Toutes ces allégations de crimes et délits ci-dessus énumérées rentrent parfaitement dans la catégorie des actes énoncés par l’article 8 &2 du Statut de Rome. Il apparait alors très plausible que la CPI, au terme des enquêtes en cours, retienne la qualification juridique de « crimes de guerre ». Attendons donc le rapport des enquêteurs de la Cour Pénale Internationale. C’est ce document de la Cour qui devra confirmer ou infirmer les différentes allégations en question.

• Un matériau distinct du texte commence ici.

-- pv_equiv track=rewrite | github.com/njs59/melanocyte | specialised_pipeline/pre_processing/pre_pro_operators.py | generate_filenames
-- ===== SOURCE A (Python) =====
-- def generate_filenames(experiment_id="B4", base="VID289"):
--     filenames = []
--
--     # Day 0: every 3 hours
--     for hour in range(6, 24, 3):
--         filename = f"{base}_{experiment_id}_1_00d{hour:02d}h00m"
--         filenames.append(filename)
--
--     # Days 1 to 4: only 00h
--     for day in range(1, 6):
--         filename = f"{base}_{experiment_id}_1_{day:02d}d00h00m"
--         filenames.append(filename)
--
--     return filenames
-- ===== SOURCE B (Python) =====
-- def generate_filenames(experiment_id="B4", base="VID289"):
--     # Schedule as data, then one uniform formatting pass.
--     schedule = [(0, h) for h in range(6, 24, 3)] + [(d, 0) for d in range(1, 6)]
--     return [f"{base}_{experiment_id}_1_{day:02d}d{hour:02d}h00m" for day, hour in schedule]
-- ===== Notes on version B (the rewrite author's own statement) =====
-- stated objective: simpler
-- what changed: B factors the fixed schedule into a data list of (day, hour) pairs and formats all of them with one unified zero-padded template in a single pass, instead of two loops with two distinct format strings.
import Mathlib
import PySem

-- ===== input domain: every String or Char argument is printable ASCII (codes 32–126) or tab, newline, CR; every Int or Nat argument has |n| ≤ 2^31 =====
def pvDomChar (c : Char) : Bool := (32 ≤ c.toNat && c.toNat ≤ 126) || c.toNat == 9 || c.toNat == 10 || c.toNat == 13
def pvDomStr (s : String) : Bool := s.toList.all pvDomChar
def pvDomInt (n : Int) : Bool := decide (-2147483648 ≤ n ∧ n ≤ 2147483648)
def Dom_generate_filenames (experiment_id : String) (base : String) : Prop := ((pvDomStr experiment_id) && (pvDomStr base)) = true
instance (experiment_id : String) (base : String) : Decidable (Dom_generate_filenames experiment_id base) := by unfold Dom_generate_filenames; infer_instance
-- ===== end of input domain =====

-- B builds the fixed (day, hour) schedule as data and formats it with one unified zero-padded template (simpler decomposition; same output).


-- Python's {n:02d} for the nonnegative values used here (shared formatting helper)
def pad2 (n : Int) : String := if n < 10 then "0" ++ PySem.Int.toStr n else PySem.Int.toStr n

-- ===== PORT A =====
def generate_filenames (experiment_id : String) (base : String) : List String :=
  let filenames : List String := []
  -- Day 0: every 3 hours
  let filenames := (PySem.List.pyRange 6 24 3).foldl
    (fun acc hour => acc ++ [base ++ "_" ++ experiment_id ++ "_1_00d" ++ pad2 hour ++ "h00m"]) filenames
  -- Days 1 to 4: only 00h
  let filenames := (PySem.List.pyRange 1 6 1).foldl
    (fun acc day => acc ++ [base ++ "_" ++ experiment_id ++ "_1_" ++ pad2 day ++ "d00h00m"]) filenames
  filenames

-- ===== PORT B =====
def generate_filenames_alt (experiment_id : String) (base : String) : List String :=
  let schedule : List (Int × Int) :=
    (PySem.List.pyRange 6 24 3).map (fun h => ((0 : Int), h))
      ++ (PySem.List.pyRange 1 6 1).map (fun d => (d, (0 : Int)))
  schedule.map (fun dh =>
    base ++ "_" ++ experiment_id ++ "_1_" ++ pad2 dh.1 ++ "d" ++ pad2 dh.2 ++ "h00m")

-- ===== PRECONDITION & SPEC =====
def Spec_generate_filenames (experiment_id : String) (base : String) (out : List String) : Prop := out = generate_filenames_alt experiment_id base
instance (experiment_id : String) (base : String) (out : List String) : Decidable (Spec_generate_filenames experiment_id base out) := by unfold Spec_generate_filenames; infer_instance

-- ===== CLAIM (what is proved, stated in full; the proofs are below) =====
def Claim_equal_generate_filenames : Prop := ∀ (experiment_id : String) (base : String), Dom_generate_filenames experiment_id base → Spec_generate_filenames experiment_id base (generate_filenames experiment_id base)

-- ===== LEMMAS AND PROOFS =====

-- ===== VERDICT (by name: the statement is the Claim_ definition above) =====
theorem generate_filenames_spec : Claim_equal_generate_filenames := by
  intro e b _
  show generate_filenames e b = generate_filenames_alt e b
  simp [generate_filenames, generate_filenames_alt, PySem.List.pyRange, pad2,
        List.range_succ, String.append_assoc]
  decide
-- B replaces A's digit-by-digit root extraction by one integer square root of the scaled
-- number, computed with a binary digit-doubling isqrt loop; equivalence is proved on
-- Pre_ (0 ≤ n, or a precision small enough that the loop never runs).

-- ===== PORT A =====

-- int(s) for the strings this program feeds to int(): nonempty strings of decimal
-- digits (the result string '0…' and two-digit slices of str(n) for n ≥ 0).
-- Ported by hand as the standard fold; exact on that domain (no sign/space/underscore
-- ever reaches it under Pre_).
def pvDigitsVal (cs : List Char) : Int :=
  cs.foldl (fun a c => a * 10 + ((c.toNat : Int) - 48)) 0

-- the 'for x in range(9,-1,-1)' body: returns the post-break state, none = no break
def pvInnerForA : List Int → List Char → Int → List Char → Option (List Char × Int × List Char)
  | [], _, _, _ => none
  | x :: xs, result, c, number =>
    let y := (20 * pvDigitsVal result + x) * x
    if y ≤ c then
      some (result ++ PySem.Int.toChars x, c - y,
            if 0 < number.length then PySem.List.slice number (some 2) none else number)
    else pvInnerForA xs result c number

Si, comme précédemment démontré, il est possible que la CPI déclenche un jour des poursuites judiciaires pour crimes contre l’humanité et crimes de guerre commis en Centrafrique durant le conflit militaire de 2002-2003, c’est donc très légitimement qu’il y’a lieu de s’interroger déjà sur l’identité éventuelle des accusés, mais dans le respect strict de la présomption d’innocence. Seule la CPI procédera à la citation des individus à comparaître devant elle, sur la base des éléments qui seront fournis par les enquêtes déjà en cours. Il ne sera donc pas question ici de citer des noms mais on sait tout de même que des individus qui seraient poursuivis ne peuvent que provenir du milieu des différentes parties au conflit militaro-politique « centrafricano-centrafricain » au départ, mais ayant pris par la suite une dimension internationale du moins sous-régionale par la diversité des acteurs.

C) La compétence certaine rationae personae et rationae loci de la CPI à l’égard des crimes présumés en Centrafrique entre 2002-2003

Cette compétence rationae personae et rationae loci est fondée sur ce que les crimes allégués ont été commis primo par des individus et secundo sur le territoire d’un Etat partie du Statut de la CPI.

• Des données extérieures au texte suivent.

-- pv_equiv track=rewrite | github.com/AntoineHo/hap_phase | concat.py | consensus_haplotypes
-- ===== SOURCE A (Python) =====
-- def consensus_haplotypes(h1, h2) :
--
--     consensus = ""
--     for i, j in zip(h1, h2) :
--         if i == j :
--             consensus += i
--         elif any(n == "A" for n in [i,j]) and any(n == "T" for n in [i,j]) : # weak
--             consensus += "W"
--         elif any(n == "C" for n in [i,j]) and any(n == "G" for n in [i,j]) : # strong - CG
--             consensus += "S"
--         elif any(n == "A" for n in [i,j]) and any(n == "C" for n in [i,j]) : # amino - AC
--             consensus += "M"
--         elif any(n == "G" for n in [i,j]) and any(n == "T" for n in [i,j]) : # ketone - GT
--             consensus += "K"
--         elif any(n == "A" for n in [i,j]) and any(n == "G" for n in [i,j]) : # purine - AG
--             consensus += "R"
--         elif any(n == "C" for n in [i,j]) and any(n == "T" for n in [i,j]) : # pyrimidine - CT
--             consensus += "Y"
--         else :
--             if i == '-' :
--                 consensus += j # if any haplotype has a gap
--             elif j == '-' :
--                 consensus += i
--             else :
--                 consensus += '-'
--
--     return consensus
-- ===== SOURCE B (Python) =====
-- _BIT = {'A': 1, 'C': 2, 'G': 4, 'T': 8}
-- _CODE = "?ACMGRSVTWYHKDBN"
--
-- def consensus_haplotypes(h1, h2):
--     def pos(i, j):
--         if i == j:
--             return i
--         bi = _BIT.get(i, 0)
--         bj = _BIT.get(j, 0)
--         if bi and bj:
--             return _CODE[bi | bj]
--         if i == '-':
--             return j
--         if j == '-':
--             return i
--         return '-'
--     return ''.join(map(pos, h1, h2))
-- ===== Notes on version B (the rewrite author's own statement) =====
-- stated objective: faster
-- what changed: Replaces the six any-based branch pairs with an arithmetic encoding: each nucleotide maps to a bit value (A=1,C=2,G=4,T=8), the two bits are OR-ed and index a fixed IUPAC code string, so the ambiguity code is computed by arithmetic instead of a branch chain; characters are produced by map and joined once instead of repeated string concatenation.
import Mathlib
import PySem

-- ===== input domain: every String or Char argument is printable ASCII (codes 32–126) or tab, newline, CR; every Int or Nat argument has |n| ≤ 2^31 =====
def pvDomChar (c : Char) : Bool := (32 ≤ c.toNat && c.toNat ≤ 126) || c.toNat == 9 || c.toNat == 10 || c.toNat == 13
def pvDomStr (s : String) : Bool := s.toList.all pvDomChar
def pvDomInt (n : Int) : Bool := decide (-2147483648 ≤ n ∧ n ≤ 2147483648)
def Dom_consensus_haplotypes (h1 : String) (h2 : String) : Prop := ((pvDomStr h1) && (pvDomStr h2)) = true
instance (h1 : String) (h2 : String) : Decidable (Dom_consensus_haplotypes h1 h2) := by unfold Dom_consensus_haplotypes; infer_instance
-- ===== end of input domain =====

-- B computes each IUPAC ambiguity code arithmetically (bit per nucleotide, OR of the
-- two bits indexes a fixed code string) instead of A's six any-based branch pairs;
-- objective: faster (constant-factor: no per-position generator scans, one join).

-- ===== PORT A =====
-- any(n == c for n in [i,j])
def pvAny2 (i j c : Char) : Bool := [i, j].any (fun n => n == c)

-- character appended by A's branch chain at one zipped position
def pvStepA (i j : Char) : Char :=
  if i = j then i
  else if pvAny2 i j 'A' && pvAny2 i j 'T' then 'W'
  else if pvAny2 i j 'C' && pvAny2 i j 'G' then 'S'
  else if pvAny2 i j 'A' && pvAny2 i j 'C' then 'M'
  else if pvAny2 i j 'G' && pvAny2 i j 'T' then 'K'
  else if pvAny2 i j 'A' && pvAny2 i j 'G' then 'R'
  else if pvAny2 i j 'C' && pvAny2 i j 'T' then 'Y'
  else if i = '-' then j
  else if j = '-' then i
  else '-'

def consensus_haplotypes (h1 : String) (h2 : String) : String :=
  (List.zip h1.toList h2.toList).foldl
    (fun consensus p => consensus.push (pvStepA p.1 p.2)) ""

-- ===== PORT B =====
-- _BIT = {'A': 1, 'C': 2, 'G': 4, 'T': 8}
def pvBITdict : PySem.Dict Char Nat :=
  PySem.Dict.ofList [('A', 1), ('C', 2), ('G', 4), ('T', 8)]

-- _CODE = "?ACMGRSVTWYHKDBN"; _CODE[m] — m is always in range here, so plain
-- list indexing with a default is exact
def pvCODE (m : Nat) : Char := "?ACMGRSVTWYHKDBN".toList.getD m '?'

-- the inner 'pos' function of Source B
def pvStepB (i j : Char) : Char :=
  if i = j then i
  else
    let bi := PySem.Dict.getD pvBITdict i 0
    let bj := PySem.Dict.getD pvBITdict j 0
    if bi ≠ 0 ∧ bj ≠ 0 then pvCODE (bi ||| bj)
    else if i = '-' then j
    else if j = '-' then i
    else '-'

def consensus_haplotypes_alt (h1 : String) (h2 : String) : String :=
  String.ofList ((List.zip h1.toList h2.toList).map (fun p => pvStepB p.1 p.2))

-- ===== PRECONDITION & SPEC =====
def Spec_consensus_haplotypes (h1 : String) (h2 : String) (out : String) : Prop := out = consensus_haplotypes_alt h1 h2
instance (h1 : String) (h2 : String) (out : String) : Decidable (Spec_consensus_haplotypes h1 h2 out) := by unfold Spec_consensus_haplotypes; infer_instance

-- ===== CLAIM (what is proved, stated in full; the proofs are below) =====
def Claim_equal_consensus_haplotypes : Prop := ∀ (h1 : String) (h2 : String), Dom_consensus_haplotypes h1 h2 → Spec_consensus_haplotypes h1 h2 (consensus_haplotypes h1 h2)

-- ===== LEMMAS AND PROOFS =====

theorem pvBit_eq (c : Char) : PySem.Dict.getD pvBITdict c 0 =
    if c = 'A' then 1 else if c = 'C' then 2 else if c = 'G' then 4
    else if c = 'T' then 8 else 0 := by
  have h : pvBITdict = PySem.Dict.mk [('A', 1), ('C', 2), ('G', 4), ('T', 8)] := by decide
  rw [h]
  simp only [PySem.Dict.getD, PySem.Dict.get?_mk_cons, beq_iff_eq]
  split_ifs <;> simp_all [PySem.Dict.get?, eq_comm]

set_option maxHeartbeats 1000000 in
theorem pvStep_eq (i j : Char) : pvStepA i j = pvStepB i j := by
  unfold pvStepA pvStepB pvAny2
  by_cases hij : i = j
  · simp [hij]
  · simp only [if_neg hij, List.any_cons, List.any_nil, Bool.or_false, pvBit_eq]
    by_cases hiA : i = 'A' <;> by_cases hjA : j = 'A' <;>
    by_cases hiC : i = 'C' <;> by_cases hjC : j = 'C' <;>
    by_cases hiG : i = 'G' <;> by_cases hjG : j = 'G' <;>
    by_cases hiT : i = 'T' <;> by_cases hjT : j = 'T' <;>
    by_cases hiD : i = '-' <;> by_cases hjD : j = '-' <;>
      simp_all [pvCODE] <;> simp_all [eq_comm]

theorem pvFoldl_push (zs : List (Char × Char)) (acc : String) :
    zs.foldl (fun consensus p => consensus.push (pvStepA p.1 p.2)) acc
      = acc ++ String.ofList (zs.map (fun p => pvStepB p.1 p.2)) := by
  induction zs generalizing acc with
  | nil =>
      apply String.toList_inj.mp
      simp
  | cons z zs ih =>
      rw [List.foldl_cons, ih, pvStep_eq]
      apply String.toList_inj.mp
      simp

-- ===== VERDICT (by name: the statement is the Claim_ definition above) =====
theorem consensus_haplotypes_spec : Claim_equal_consensus_haplotypes := by
  intro h1 h2 _
  unfold Spec_consensus_haplotypes consensus_haplotypes consensus_haplotypes_alt
  rw [pvFoldl_push]
  apply String.toList_inj.mp
  simp
-- 'for x in range(len(lines))'
def pvOuterA (lines : List String) (x : Nat) (cur : String) (tree : List (String × Int))
    (dirs : PySem.Set String) : (List (String × Int)) × List String :=
  if x < lines.length then
    let s := PySem.List.pyGetD lines (x : Int) ""
    if PySem.Str.isIn "$" s then
      if PySem.Str.isIn " cd " s then
        if ¬ PySem.Str.isIn ".." s then
          if cur ≠ "" then
            let nd := cur ++ PySem.List.pyGetD (pvSplit s "cd ") 1 "" ++ "/"
            pvOuterA lines (x + 1) nd tree (PySem.Set.add dirs nd)
          else
            pvOuterA lines (x + 1) "/" tree (PySem.Set.add dirs "/")
        else
          pvOuterA lines (x + 1) (pvCdUp cur) tree dirs
      else if PySem.Str.isIn " ls" s then
        pvOuterA lines (x + 1) cur (pvScanA lines cur (x + 1) tree) dirs
      else
        pvOuterA lines (x + 1) cur tree dirs
    else
      pvOuterA lines (x + 1) cur tree dirs
  else (tree, dirs)
termination_by lines.length - x

def get_directory_structure (lines : List String) : (List (String × Int)) × List String :=
  pvOuterA lines 0 "" [] PySem.Set.empty

-- ===== PORT B =====
-- one step of B's flat loop; state = (current_dir, tree, dir_structure, in_ls)
def pvStepB (st : String × List (String × Int) × List String × Bool) (line : String) :
    String × List (String × Int) × List String × Bool :=
  let (cur, tree, dirs, inls) := st
  if PySem.Str.isIn "$" line then
    if PySem.Str.isIn " cd " line then
      if ¬ PySem.Str.isIn ".." line then
        let nd := if cur ≠ "" then cur ++ PySem.List.pyGetD (pvSplit line "cd ") 1 "" ++ "/" else "/"
        (nd, tree, PySem.Set.add dirs nd, false)
      else (pvCdUp cur, tree, dirs, false)
    else if PySem.Str.isIn " ls" line then (cur, tree, dirs, true)
    else (cur, tree, dirs, false)
  else if inls && ¬ PySem.Str.isIn "dir " line then
    (cur, tree ++ [pvFileEntry cur line], dirs, inls)
  else st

1° Des individus comme auteurs des crimes allégués en Centrafrique

L’article 25 du Statut de Rome consacre le principe de la responsabilité pénale individuelle. La CPI est compétente non à l’égard des Etats mais uniquement à celui des individus, c’est à dire des personnes physiques ayant commis des crimes en vertu du Statut de Rome ; que ces personnes physiques aient agi individuellement, conjointement avec une autre personne ou par l’intermédiaire d’une autre personne ou que ces individus aient ordonné, sollicité ou encouragé la commission de ces crimes, ou encore facilité la commission des crimes, apporté leur aide, leur concours ou toute autre forme d’assistance à la commission de ces crimes, y compris en fournissant les moyens de cette commission. Par conséquent, dans l’hypothèse d’une poursuite, seraient inopérants devant la CPI, des arguments tendant à prouver que les crimes auraient été commis au nom d’une institution même légale (Etat, Gouvernement, Forces Armées Centrafricaines, FOMUC ou contingent militaire Libyen en mission officielle à Bangui) ou illégale (rébellions ou prétendus mouvements de libération). En revanche, la Cour est incompétente à l’égard des mineurs au moment de la commission des crimes .

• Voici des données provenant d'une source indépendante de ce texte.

-- pv_equiv track=rewrite | github.com/DhruvSrivastava-16/LEETCODE-PRACTISE- | distinct-numbers-in-each-subarray/distinct-numbers-in-each-subarray.py | distinctNumbers
-- ===== SOURCE A (Python) =====
-- from typing import List
--
-- from collections import deque
-- from collections import defaultdict
--
-- def distinctNumbers(nums: List[int], k: int) -> List[int]:
--     dq = deque()
--     sz = len(nums)
--     ans =[]
--     dic = defaultdict(lambda: 0)
--
--     sz_ans = len(ans)
--
--     for i in range(0,k):
--         dic[nums[i]]+=1
--         dq.append(nums[i])
--
--     ans.append(len(set(dq)))
--
--
--     for i in range(k,len(nums)):
--
--
--         t=dq.popleft()
--         dic[t]-=1
--
--         dq.append(nums[i])
--
--
--         if dic[nums[i]]==0 and dic[t]==0:
--
--             dic[nums[i]]+=1
--             ans.append(ans[-1])
--
--         elif dic[nums[i]]==0 and dic[t]!=0:
--             dic[nums[i]]+=1
--             ans.append(ans[-1]+1)
--
--         elif dic[nums[i]]!=0 and dic[t]==0:
--             dic[nums[i]]+=1
--             ans.append(ans[-1]-1)
--
--         else:
--             dic[nums[i]]+=1
--             ans.append(ans[-1])
--
--
--
--     return(ans)
-- ===== SOURCE B (Python) =====
-- from typing import List
--
--
-- def distinctNumbers(nums: List[int], k: int) -> List[int]:
--     # No frequency dict, no delta bookkeeping: keep the window as a plain list
--     # and recompute its distinct count directly for every position.
--     window = [nums[i] for i in range(k)]
--     ans = [len(set(window))]
--     for i in range(k, len(nums)):
--         window.pop(0)
--         window.append(nums[i])
--         ans.append(len(set(window)))
--     return ans
-- ===== Notes on version B (the rewrite author's own statement) =====
-- stated objective: simpler
-- what changed: Drops A's frequency dict and its 4-way signed-delta update of ans[-1] entirely: B keeps the window as a plain list and recomputes len(set(window)) directly for every position.
import Mathlib
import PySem

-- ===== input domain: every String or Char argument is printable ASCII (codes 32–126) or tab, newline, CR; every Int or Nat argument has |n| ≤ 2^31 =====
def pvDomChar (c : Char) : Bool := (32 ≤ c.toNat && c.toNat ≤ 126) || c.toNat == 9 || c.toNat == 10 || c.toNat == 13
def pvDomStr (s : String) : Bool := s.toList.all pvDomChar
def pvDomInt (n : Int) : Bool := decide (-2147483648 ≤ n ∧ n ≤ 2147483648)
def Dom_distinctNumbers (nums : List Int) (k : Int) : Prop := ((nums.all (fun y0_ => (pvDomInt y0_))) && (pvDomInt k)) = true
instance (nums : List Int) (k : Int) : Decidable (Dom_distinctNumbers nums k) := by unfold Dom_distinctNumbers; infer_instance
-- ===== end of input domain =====

-- B replaces A's incremental sliding window (deque + frequency dict + 4-way signed-delta
-- update of ans[-1]) by the direct definition: one len(set(window)) per window (simpler).

-- ===== PORT A =====
-- first loop body: dic[nums[i]] += 1; dq.append(nums[i])
def distinctAFill (nums : List Int) (st : List Int × PySem.Dict Int Int) (i : Int) :
    List Int × PySem.Dict Int Int :=
  let v := PySem.List.pyGetD nums i 0
  (st.1 ++ [v], st.2.insert v (st.2.getD v 0 + 1))

-- second loop body: t = dq.popleft(); dic[t] -= 1; dq.append(nums[i]); 4-way branch
def distinctAStep (nums : List Int) (st : List Int × PySem.Dict Int Int × List Int) (i : Int) :
    List Int × PySem.Dict Int Int × List Int :=
  let t := st.1.headD 0                 -- dq.popleft(); empty dq excluded by Pre_
  let dic1 := st.2.1.insert t (st.2.1.getD t 0 - 1)
  let v := PySem.List.pyGetD nums i 0
  let dq2 := st.1.tail ++ [v]
  let prev := st.2.2.getLastD 0         -- ans[-1]; ans is never empty here
  if dic1.getD v 0 = 0 ∧ dic1.getD t 0 = 0 then
    (dq2, dic1.insert v (dic1.getD v 0 + 1), st.2.2 ++ [prev])
  else if dic1.getD v 0 = 0 ∧ dic1.getD t 0 ≠ 0 then
    (dq2, dic1.insert v (dic1.getD v 0 + 1), st.2.2 ++ [prev + 1])
  else if dic1.getD v 0 ≠ 0 ∧ dic1.getD t 0 = 0 then
    (dq2, dic1.insert v (dic1.getD v 0 + 1), st.2.2 ++ [prev - 1])
  else
    (dq2, dic1.insert v (dic1.getD v 0 + 1), st.2.2 ++ [prev])

def distinctNumbers (nums : List Int) (k : Int) : List Int :=
  let _sz := PySem.List.len nums        -- sz = len(nums)  (unused, as in A)
  let _szAns : Int := 0                 -- sz_ans = len(ans)  (unused, as in A)
  let fill := (PySem.List.pyRange 0 k).foldl (distinctAFill nums) ([], PySem.Dict.empty)
  let ans : List Int := [PySem.Set.len (PySem.Set.ofList fill.1)]   -- ans.append(len(set(dq)))
  let res := (PySem.List.pyRange k (PySem.List.len nums)).foldl (distinctAStep nums)
    (fill.1, fill.2, ans)
  res.2.2

-- ===== PORT B =====
-- loop body: window.pop(0); window.append(nums[i]); ans.append(len(set(window)))
def distinctBStep (nums : List Int) (st : List Int × List Int) (i : Int) :
    List Int × List Int :=
  let w2 := st.1.tail ++ [PySem.List.pyGetD nums i 0]   -- pop(0) on an empty window is excluded by Pre_
  (w2, st.2 ++ [PySem.Set.len (PySem.Set.ofList w2)])

def distinctNumbers_alt (nums : List Int) (k : Int) : List Int :=
  let window := (PySem.List.pyRange 0 k).map (fun i => PySem.List.pyGetD nums i 0)
  let ans : List Int := [PySem.Set.len (PySem.Set.ofList window)]
  ((PySem.List.pyRange k (PySem.List.len nums)).foldl (distinctBStep nums) (window, ans)).2

-- ===== PRECONDITION & SPEC =====
-- Pre_ is exactly where the Python A returns: it raises IndexError whenever k > len(nums)
-- (first fill loop) and for every k ≤ 0 except the single input (nums = [], k = 0).
def Pre_distinctNumbers (nums : List Int) (k : Int) : Prop :=
  (1 ≤ k ∧ k ≤ (nums.length : Int)) ∨ (k = 0 ∧ nums = [])
instance (nums : List Int) (k : Int) : Decidable (Pre_distinctNumbers nums k) := by
  unfold Pre_distinctNumbers; infer_instance

def pvWitness_distinctNumbers : List Int × Int := ([1, 2, 1], 2)

def Spec_distinctNumbers (nums : List Int) (k : Int) (out : List Int) : Prop :=
  out = distinctNumbers_alt nums k
instance (nums : List Int) (k : Int) (out : List Int) : Decidable (Spec_distinctNumbers nums k out) := by
  unfold Spec_distinctNumbers; infer_instance

-- ===== CLAIM (what is proved, stated in full; the proofs are below) =====
def Claim_equal_distinctNumbers : Prop := ∀ (nums : List Int) (k : Int),
  Dom_distinctNumbers nums k → Pre_distinctNumbers nums k →
  Spec_distinctNumbers nums k (distinctNumbers nums k)
-- A's per-part loop body rewritten through pvOpts
theorem pvA_part (f' : Nat) (pre suf : List Char) (exp : List (List Char)) (part0 : List Char) :
    (fun expanded part0 =>
          let part := PySem.Chars.strip part0
          if part = [] then expanded
          else if PySem.Chars.isIn ['-'] part then
            match PySem.Chars.splitOnMax part ['-'] 1 with
            | a0 :: b0 :: _ =>
              let a := PySem.Chars.strip a0
              let b := PySem.Chars.strip b0
              if a = [] ∨ b = [] then expanded
              else
                match PySem.Int.ofChars? a, PySem.Int.ofChars? b with
                | some sn, some en =>
                  let st : Int := if en ≥ sn then 1 else -1
                  (PySem.List.pyRange sn (en + st) st).foldl
                    (fun exp n =>
                      exp ++ expandTokenA f' (pre ++ padFmtA n (max a.length b.length : Int) ++ suf))
                    expanded
                | _, _ => expanded
            | _ => expanded
          else expanded ++ expandTokenA f' (pre ++ part ++ suf)) exp part0
      = exp ++ (pvOpts part0).flatMap (fun fl => expandTokenA f' (pre ++ fl ++ suf)) := by
  simp only [pvOpts]
  by_cases h1 : PySem.Chars.strip part0 = []
  · simp [h1]
  · cases hin : PySem.Chars.isIn ['-'] (PySem.Chars.strip part0)
    · simp [h1]
    · simp only [h1, Bool.true_eq_false, if_false]
      cases hsp : PySem.Chars.splitOnMax (PySem.Chars.strip part0) ['-'] 1 with
      | nil => simp
      | cons lo0 t =>
        cases t with
        | nil => simp
        | cons hi0 t2 =>
          by_cases h2 : PySem.Chars.strip lo0 = [] ∨ PySem.Chars.strip hi0 = []
          · simp [h2]
          · simp only [h2, if_false]
            cases PySem.Int.ofChars? (PySem.Chars.strip lo0) <;>
              cases PySem.Int.ofChars? (PySem.Chars.strip hi0) <;> simp
            simp [List.flatMap, padFmtA, Function.comp_def]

2° Des crimes commis sur le territoire d’un Etat partie, la République Centrafricaine

Quant à la compétence rationae loci, la Cour ne peut exercer sa compétence que si le crime a été perpétré sur le territoire d’un Etat partie ou si la personne accusée du crime est un ressortissant d’un Etat partie (art. 12 du Statut). Lorsqu’une situation est déférée au Procureur par le Conseil de Sécurité de l’ONU, il est ipso facto fait échec aux dispositions de l’article 12 du Statut (art. 13 b). Et la Cour peut ouvrir une enquête sur les infractions alléguées ; à titre d’exemple, la résolution 1593 du Conseil de Sécurité en date du 31 mars 2005 relative aux crimes commis de guerre commis au Darfour (Soudan).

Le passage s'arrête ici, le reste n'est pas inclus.